Karim Feddal a apporté son expérience au texte et l'a fait devenir un véritable texte de slam, en proposant des ajouts à partir d'un répertoire basé sur le champ lexical de la peur. Il a encouragé Laura à l'écriture et l'a encouragé à poursuivre et améliorer sa production. Pour ce faire, il lui a proposé un répertoire lexical, qu'elle pouvait intégrer comme elle le souhaitait dans le texte.

Le passé d'une jeune fille (version finale)

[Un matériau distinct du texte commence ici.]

-- pv_equiv track=rewrite | github.com/Nghia03092004/nghia03092004.github.io | project_euler_unified/problem_942/solution.py | build_poly_map
-- ===== SOURCE A (Python) =====
-- from collections import defaultdict, Counter
--
-- def polygonal(s, k):
--     """Compute the k-th s-gonal number: P(s,k) = k*((s-2)*k - (s-4)) / 2."""
--     return k * ((s - 2) * k - (s - 4)) // 2
--
-- def build_poly_map(limit, s_range=range(3, 9)):
--     """Map each polygonal value (up to limit) to its set of s-types."""
--     poly_map = defaultdict(set)
--     for s in s_range:
--         k = 1
--         while True:
--             v = polygonal(s, k)
--             if v > limit:
--                 break
--             poly_map[v].add(s)
--             k += 1
--     return poly_map
-- ===== SOURCE B (Python) =====
-- from collections import defaultdict
--
-- def polygonal(s, k):
--     return k * ((s - 2) * k - (s - 4)) // 2
--
-- def build_poly_map(limit, s_range=range(3, 9)):
--     """Map each polygonal value (up to limit) to its set of s-types.
--
--     For each s, instead of scanning indices until the value exceeds the
--     limit, find the count K of in-range terms directly: gallop (doubling)
--     to an index whose value exceeds the limit, then binary-search the
--     largest k with polygonal(s, k) <= limit; finally fill the map with a
--     bounded loop over range(1, K+1).
--     """
--     poly_map = defaultdict(set)
--     for s in s_range:
--         if polygonal(s, 1) > limit:
--             continue
--         hi = 2
--         while polygonal(s, hi) <= limit:
--             hi *= 2
--         lo = 1
--         while hi - lo > 1:
--             mid = (lo + hi) // 2
--             if polygonal(s, mid) <= limit:
--                 lo = mid
--             else:
--                 hi = mid
--         for k in range(1, lo + 1):
--             poly_map[polygonal(s, k)].add(s)
--     return poly_map
-- ===== Notes on version B (the rewrite author's own statement) =====
-- stated objective: alternative
-- what changed: Instead of A's linear scan that evaluates each polygonal index until the value exceeds the limit, B computes the count of in-range terms per shape directly by galloping (doubling) to an out-of-range index and binary-searching the largest in-range index, then fills the map with a bounded for-loop.
import Mathlib
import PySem

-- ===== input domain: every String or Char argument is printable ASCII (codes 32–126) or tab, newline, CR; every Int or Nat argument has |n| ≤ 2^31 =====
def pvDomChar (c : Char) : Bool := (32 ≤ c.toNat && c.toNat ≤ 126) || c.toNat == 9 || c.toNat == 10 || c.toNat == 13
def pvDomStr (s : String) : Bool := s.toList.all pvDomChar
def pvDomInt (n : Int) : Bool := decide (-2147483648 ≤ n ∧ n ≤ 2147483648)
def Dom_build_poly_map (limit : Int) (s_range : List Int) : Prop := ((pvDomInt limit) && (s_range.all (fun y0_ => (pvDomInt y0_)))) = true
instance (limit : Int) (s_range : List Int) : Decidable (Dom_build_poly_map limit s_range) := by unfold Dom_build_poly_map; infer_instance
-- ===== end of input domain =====

-- B finds, per s, the number K of in-range terms by doubling + binary search and fills the
-- map with a bounded loop over range(1, K+1), instead of A's linear scan-until-exceed
-- (objective: alternative algorithm, identical exact values and insertion order).


-- ===== PORT A =====
def polygonal (s k : Int) : Int :=
  PySem.Int.floordiv (k * ((s - 2) * k - (s - 4))) 2

-- A's 'while True' inner loop; fuel (limit.toNat + 2) only makes it total: on every input
-- admitted by Pre_ the Python loop breaks before the fuel runs out (P(s,k) ≥ k for s ≥ 2).
def pvLoopA (limit s : Int) (d : PySem.Dict Int (PySem.Set Int)) (k : Int) :
    Nat → PySem.Dict Int (PySem.Set Int)
  | 0 => d
  | fuel + 1 =>
    let v := polygonal s k
    if v > limit then d
    else pvLoopA limit s (d.modify v PySem.Set.empty (fun st => PySem.Set.add st s)) (k + 1) fuel

def build_poly_map (limit : Int) (s_range : List Int) : List (Int × List Int) :=
  (s_range.foldl (fun d s => pvLoopA limit s d 1 (limit.toNat + 2)) PySem.Dict.empty).items

-- ===== PORT B =====
-- Source B's galloping loop 'while polygonal(s, hi) <= limit: hi *= 2'; fuel only makes it
-- total: inside Pre_ it terminates before the fuel runs out (polygonal s hi ≥ hi for s ≥ 2).
def pvGallop (limit s hi : Int) : Nat → Int
  | 0 => hi
  | fuel + 1 =>
    if polygonal s hi ≤ limit then pvGallop limit s (hi * 2) fuel else hi

-- Source B's bisection loop 'while hi - lo > 1: …' (terminates unconditionally: mid is strictly
-- between lo and hi).
def pvBisect (limit s lo hi : Int) : Int :=
  if h : hi - lo > 1 then
    let mid := PySem.Int.floordiv (lo + hi) 2
    if polygonal s mid ≤ limit then pvBisect limit s mid hi else pvBisect limit s lo mid
  else lo
termination_by (hi - lo).toNat
decreasing_by
  all_goals
    have hb := PySem.Int.floordiv_two_mid_bounds (lo := lo + 1) (hi := hi - 1) (by omega)
    have he : PySem.Int.floordiv (lo + 1 + (hi - 1)) 2 = PySem.Int.floordiv (lo + hi) 2 := by
      norm_num
    rw [he] at hb; omega

def build_poly_map_alt (limit : Int) (s_range : List Int) : List (Int × List Int) :=
  (s_range.foldl
    (fun d s =>
      if polygonal s 1 > limit then d
      else
        let hi := pvGallop limit s 2 (limit.toNat + 2)
        let K := pvBisect limit s 1 hi
        (PySem.List.pyRange 1 (K + 1) 1).foldl
          (fun d k => d.modify (polygonal s k) PySem.Set.empty (fun st => PySem.Set.add st s)) d)
    PySem.Dict.empty).items

-- ===== PRECONDITION & SPEC =====
-- Pre_ excludes exactly the inputs on which Python A never returns: with limit ≥ 1, an
-- s ≤ 1 in s_range makes A's inner loop run forever (polygonal(s,k) stays ≤ 1 ≤ limit).
def Pre_build_poly_map (limit : Int) (s_range : List Int) : Prop :=
  limit ≤ 0 ∨ ∀ s ∈ s_range, 2 ≤ s
instance (limit : Int) (s_range : List Int) : Decidable (Pre_build_poly_map limit s_range) := by
  unfold Pre_build_poly_map; infer_instance

def pvWitness_build_poly_map : Int × List Int := (12, [3, 4, 5])

def Spec_build_poly_map (limit : Int) (s_range : List Int) (out : List (Int × List Int)) : Prop :=
  out = build_poly_map_alt limit s_range
instance (limit : Int) (s_range : List Int) (out : List (Int × List Int)) :
    Decidable (Spec_build_poly_map limit s_range out) := by
  unfold Spec_build_poly_map; infer_instance

-- ===== CLAIM =====
def Claim_equal_build_poly_map : Prop :=
  ∀ (limit : Int) (s_range : List Int), Dom_build_poly_map limit s_range →
    Pre_build_poly_map limit s_range →
    Spec_build_poly_map limit s_range (build_poly_map limit s_range)

-- ===== LEMMAS AND PROOFS =====

-- the numerator of the closed form is always even
lemma pvEven_num (s k : Int) : ∃ t, k * ((s - 2) * k - (s - 4)) = t + t := by
  obtain ⟨t, ht⟩ := Int.even_mul_succ_self (k - 1)
  exact ⟨(s - 2) * t + k, by linear_combination (s - 2) * ht⟩

lemma pvPolygonal_one (s : Int) : polygonal s 1 = 1 := by
  unfold polygonal
  have h : 1 * ((s - 2) * 1 - (s - 4)) = 2 := by ring
  rw [h]; decide

lemma pvPolygonal_succ (s k : Int) :
    polygonal s (k + 1) = polygonal s k + ((s - 2) * k + 1) := by
  obtain ⟨t, ht⟩ := pvEven_num s k
  have h2 : (k + 1) * ((s - 2) * (k + 1) - (s - 4)) = (t + ((s - 2) * k + 1)) + (t + ((s - 2) * k + 1)) := by
    linear_combination ht
  unfold polygonal
  rw [ht, h2, PySem.Int.floordiv_eq_ediv_of_pos (by norm_num),
      PySem.Int.floordiv_eq_ediv_of_pos (by norm_num)]
  omega

lemma pvPolygonal_ge (s k : Int) (hs : 2 ≤ s) (hk : 1 ≤ k) : k ≤ polygonal s k := by
  obtain ⟨t, ht⟩ := pvEven_num s k
  have hnum : 2 * k ≤ t + t := by nlinarith [mul_nonneg (mul_nonneg (by omega : (0:Int) ≤ s - 2) (by omega : (0:Int) ≤ k)) (by omega : (0:Int) ≤ k - 1)]
  unfold polygonal
  rw [ht, PySem.Int.floordiv_eq_ediv_of_pos (by norm_num)]
  omega

lemma pvPolygonal_mono (s : Int) (hs : 2 ≤ s) {a b : Int} (ha : 1 ≤ a) (hab : a ≤ b) :
    polygonal s a ≤ polygonal s b := by
  obtain ⟨n, hn⟩ : ∃ n : Nat, b = a + (n : Int) := ⟨(b - a).toNat, by omega⟩
  subst hn
  induction n with
  | zero => simp
  | succ m ih =>
    have : (a + (↑(m + 1) : Int)) = (a + (m : Int)) + 1 := by push_cast; ring
    rw [this, pvPolygonal_succ]
    have := ih (by omega)
    nlinarith [this, (by omega : (0:Int) ≤ s - 2), (by omega : (1:Int) ≤ a + (m:Int))]

-- gallop correctness: result r satisfies polygonal s r > limit and r ≥ hi, given enough fuel
lemma pvGallop_spec (limit s : Int) (hs : 2 ≤ s) :
    ∀ (fuel : Nat) (hi : Int), 1 ≤ hi → limit + 1 ≤ hi + (fuel : Int) →
      hi ≤ pvGallop limit s hi fuel ∧ limit < polygonal s (pvGallop limit s hi fuel) := by
  intro fuel
  induction fuel with
  | zero =>
    intro hi h1 h2
    have := pvPolygonal_ge s hi hs h1
    simp only [pvGallop]
    constructor
    · omega
    · omega
  | succ f ih =>
    intro hi h1 h2
    by_cases h : polygonal s hi ≤ limit
    · have hge := pvPolygonal_ge s hi hs h1
      have := ih (hi * 2) (by omega) (by push_cast at h2 ⊢; omega)
      simp only [pvGallop, if_pos h]
      exact ⟨by omega, this.2⟩
    · simp only [pvGallop, if_neg h]
      exact ⟨le_refl _, by omega⟩

-- bisection correctness: from the invariant P lo ≤ limit < P hi, lo < hi, the result K
-- satisfies 1 ≤ K (if 1 ≤ lo), P K ≤ limit and limit < P (K+1)
lemma pvBisect_spec (limit s : Int) :
    ∀ (lo hi : Int), 1 ≤ lo → lo < hi → polygonal s lo ≤ limit → limit < polygonal s hi →
      1 ≤ pvBisect limit s lo hi ∧ polygonal s (pvBisect limit s lo hi) ≤ limit ∧
        limit < polygonal s (pvBisect limit s lo hi + 1) := by
  intro lo hi
  induction lo, hi using pvBisect.induct limit s with
  | case1 lo hi h mid hm ih =>
    intro h1 hlt hlo hhi
    have hb := PySem.Int.floordiv_two_mid_bounds (lo := lo + 1) (hi := hi - 1) (by omega)
    have he : lo + 1 + (hi - 1) = lo + hi := by ring
    rw [he] at hb
    have hb2 : lo + 1 ≤ mid ∧ mid ≤ hi - 1 := hb
    rw [pvBisect, dif_pos h, if_pos hm]
    exact ih (by omega) (by omega) hm hhi
  | case2 lo hi h mid hm ih =>
    intro h1 hlt hlo hhi
    have hb := PySem.Int.floordiv_two_mid_bounds (lo := lo + 1) (hi := hi - 1) (by omega)
    have he : lo + 1 + (hi - 1) = lo + hi := by ring
    rw [he] at hb
    have hb2 : lo + 1 ≤ mid ∧ mid ≤ hi - 1 := hb
    rw [pvBisect, dif_pos h, if_neg hm]
    exact ih h1 (by omega) hlo (by omega)
  | case3 lo hi h =>
    intro h1 hlt hlo hhi
    rw [pvBisect, dif_neg h]
    have : hi = lo + 1 := by omega
    exact ⟨h1, hlo, by rw [← this]; exact hhi⟩

-- A's scan loop equals the bounded fold over range k .. K (exclusive K+1)
lemma pvLoopA_eq_range (limit s K : Int) (hs : 2 ≤ s)
    (hK : polygonal s K ≤ limit) (hK1 : limit < polygonal s (K + 1)) :
    ∀ (fuel : Nat) (k : Int) (d : PySem.Dict Int (PySem.Set Int)),
      1 ≤ k → k ≤ K + 1 → (K + 1 - k).toNat < fuel →
      pvLoopA limit s d k fuel =
        (PySem.List.pyRange k (K + 1) 1).foldl
          (fun d k => d.modify (polygonal s k) PySem.Set.empty (fun st => PySem.Set.add st s)) d := by
  intro fuel
  induction fuel with
  | zero => intro k d _ _ hf; omega
  | succ f ih =>
    intro k d h1 h2 hf
    by_cases hk : k = K + 1
    · subst hk
      rw [PySem.List.pyRange_one_eq_nil (by omega)]
      simp only [pvLoopA, if_pos (by omega : polygonal s (K+1) > limit), List.foldl_nil]
    · have hkK : k ≤ K := by omega
      have hle : polygonal s k ≤ limit := le_trans (pvPolygonal_mono s hs h1 hkK) hK
      rw [PySem.List.pyRange_one_cons (by omega)]
      simp only [pvLoopA, if_neg (by omega : ¬ polygonal s k > limit), List.foldl_cons]
      exact ih (k + 1) _ (by omega) (by omega) (by omega)

-- per-s step equality under the precondition
lemma pvStep_eq (limit s : Int) (hpre : limit ≤ 0 ∨ 2 ≤ s)
    (d : PySem.Dict Int (PySem.Set Int)) :
    pvLoopA limit s d 1 (limit.toNat + 2) =
      (if polygonal s 1 > limit then d
       else
         let hi := pvGallop limit s 2 (limit.toNat + 2)
         let K := pvBisect limit s 1 hi
         (PySem.List.pyRange 1 (K + 1) 1).foldl
           (fun d k => d.modify (polygonal s k) PySem.Set.empty (fun st => PySem.Set.add st s)) d) := by
  by_cases hbr : polygonal s 1 > limit
  · rw [if_pos hbr]
    simp only [pvLoopA, if_pos hbr]
  · rw [if_neg hbr]
    have hs : 2 ≤ s := by
      rcases hpre with h | h
      · exfalso; rw [pvPolygonal_one] at hbr; omega
      · exact h
    have hlim : 1 ≤ limit := by rw [pvPolygonal_one] at hbr; omega
    obtain ⟨hhi2, hhiP⟩ := pvGallop_spec limit s hs (limit.toNat + 2) 2 (by omega) (by omega)
    set hi := pvGallop limit s 2 (limit.toNat + 2) with hhi
    obtain ⟨hK1, hKle, hKgt⟩ := pvBisect_spec limit s 1 hi (le_refl 1) (by omega)
      (by rw [pvPolygonal_one]; omega) hhiP
    set K := pvBisect limit s 1 hi with hKdef
    have hKb : K ≤ limit := le_trans (pvPolygonal_ge s K hs hK1) hKle
    exact pvLoopA_eq_range limit s K hs hKle hKgt (limit.toNat + 2) 1 d (le_refl 1)
      (by omega) (by omega)

-- ===== VERDICT =====
theorem build_poly_map_spec : Claim_equal_build_poly_map := by
  intro limit s_range _hdom hpre
  unfold Spec_build_poly_map build_poly_map build_poly_map_alt
  congr 1
  apply PySem.List.foldl_congr_mem
  intro d s hmem
  exact pvStep_eq limit s (by rcases hpre with h | h; exact Or.inl h; exact Or.inr (h s hmem)) d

Gagné par la peur, La peur de l'inconnu débarque en octobre,
Dans une classe complètement inconnue

La peur qui s'atténue pense avoir sa place dans sa classe de seconde.
Mais un jour, la peur d'entreprendre comprend qu'elle n'aura jamais sa place.
Dans cette classe minable, la peur au ventre garde tout pour elle et ne dit jamais rien.

La peur panique, les choses s'aggravent,
La Peur grandit pour elle, elle qui voudrait exorciser la peur en elle.
La Peur l'accable...
Par peur qu'ils s'en prennent à elle. Par peur des représailles.
La peur s'installe...

Se souvenirs des peurs d'enfance, avec tout ce qu'elle peut garder en elle,
Elle a les traits bouleversés par la peur, la santé se dégrade.

La peur voudrait Cacher sa peur, elle fait tout pour tenir le coup.

Gagnée par la peur, elle décide d'arrêter les cours
D'attendre la rentrée pour voir ce qu'elle peut faire.
Elle décide de Se libérer d'une peur, Elle reprend les cours en décembre,
Mais avec une autre classe car elle a choisi de redoubler.
Ne plus Claquer des dents de peur, lui permet de repartir sur de bonnes bases.

Ne plus Trembler de peur, peur du changement.
Ce changement a du bon.
Chevalier sans peur et sans reproche.
Elle se plaît dans sa nouvelle classe,
N'avoir pas peur des mots.
Avec de nouveaux camarades de classe
Ne plus entretenir une peur
Avec de nouveaux camarades de classe
Qui, eux, l'acceptent comme elle est.


(1) La compagnie À Feu DouX, installée à Roubaix depuis 1999, met en place des créations, spectacles, actions pédagogiques et culturelles, autour du travail et de l'investissement d'un musicien-compositeur. Dans une démarche de démocratisation culturelle, d'élargissement des publics et d'échanges artistiques, les projets de la compagnie mettent l'accent sur le développement d'une mixité des publics et sur la pluralité des disciplines.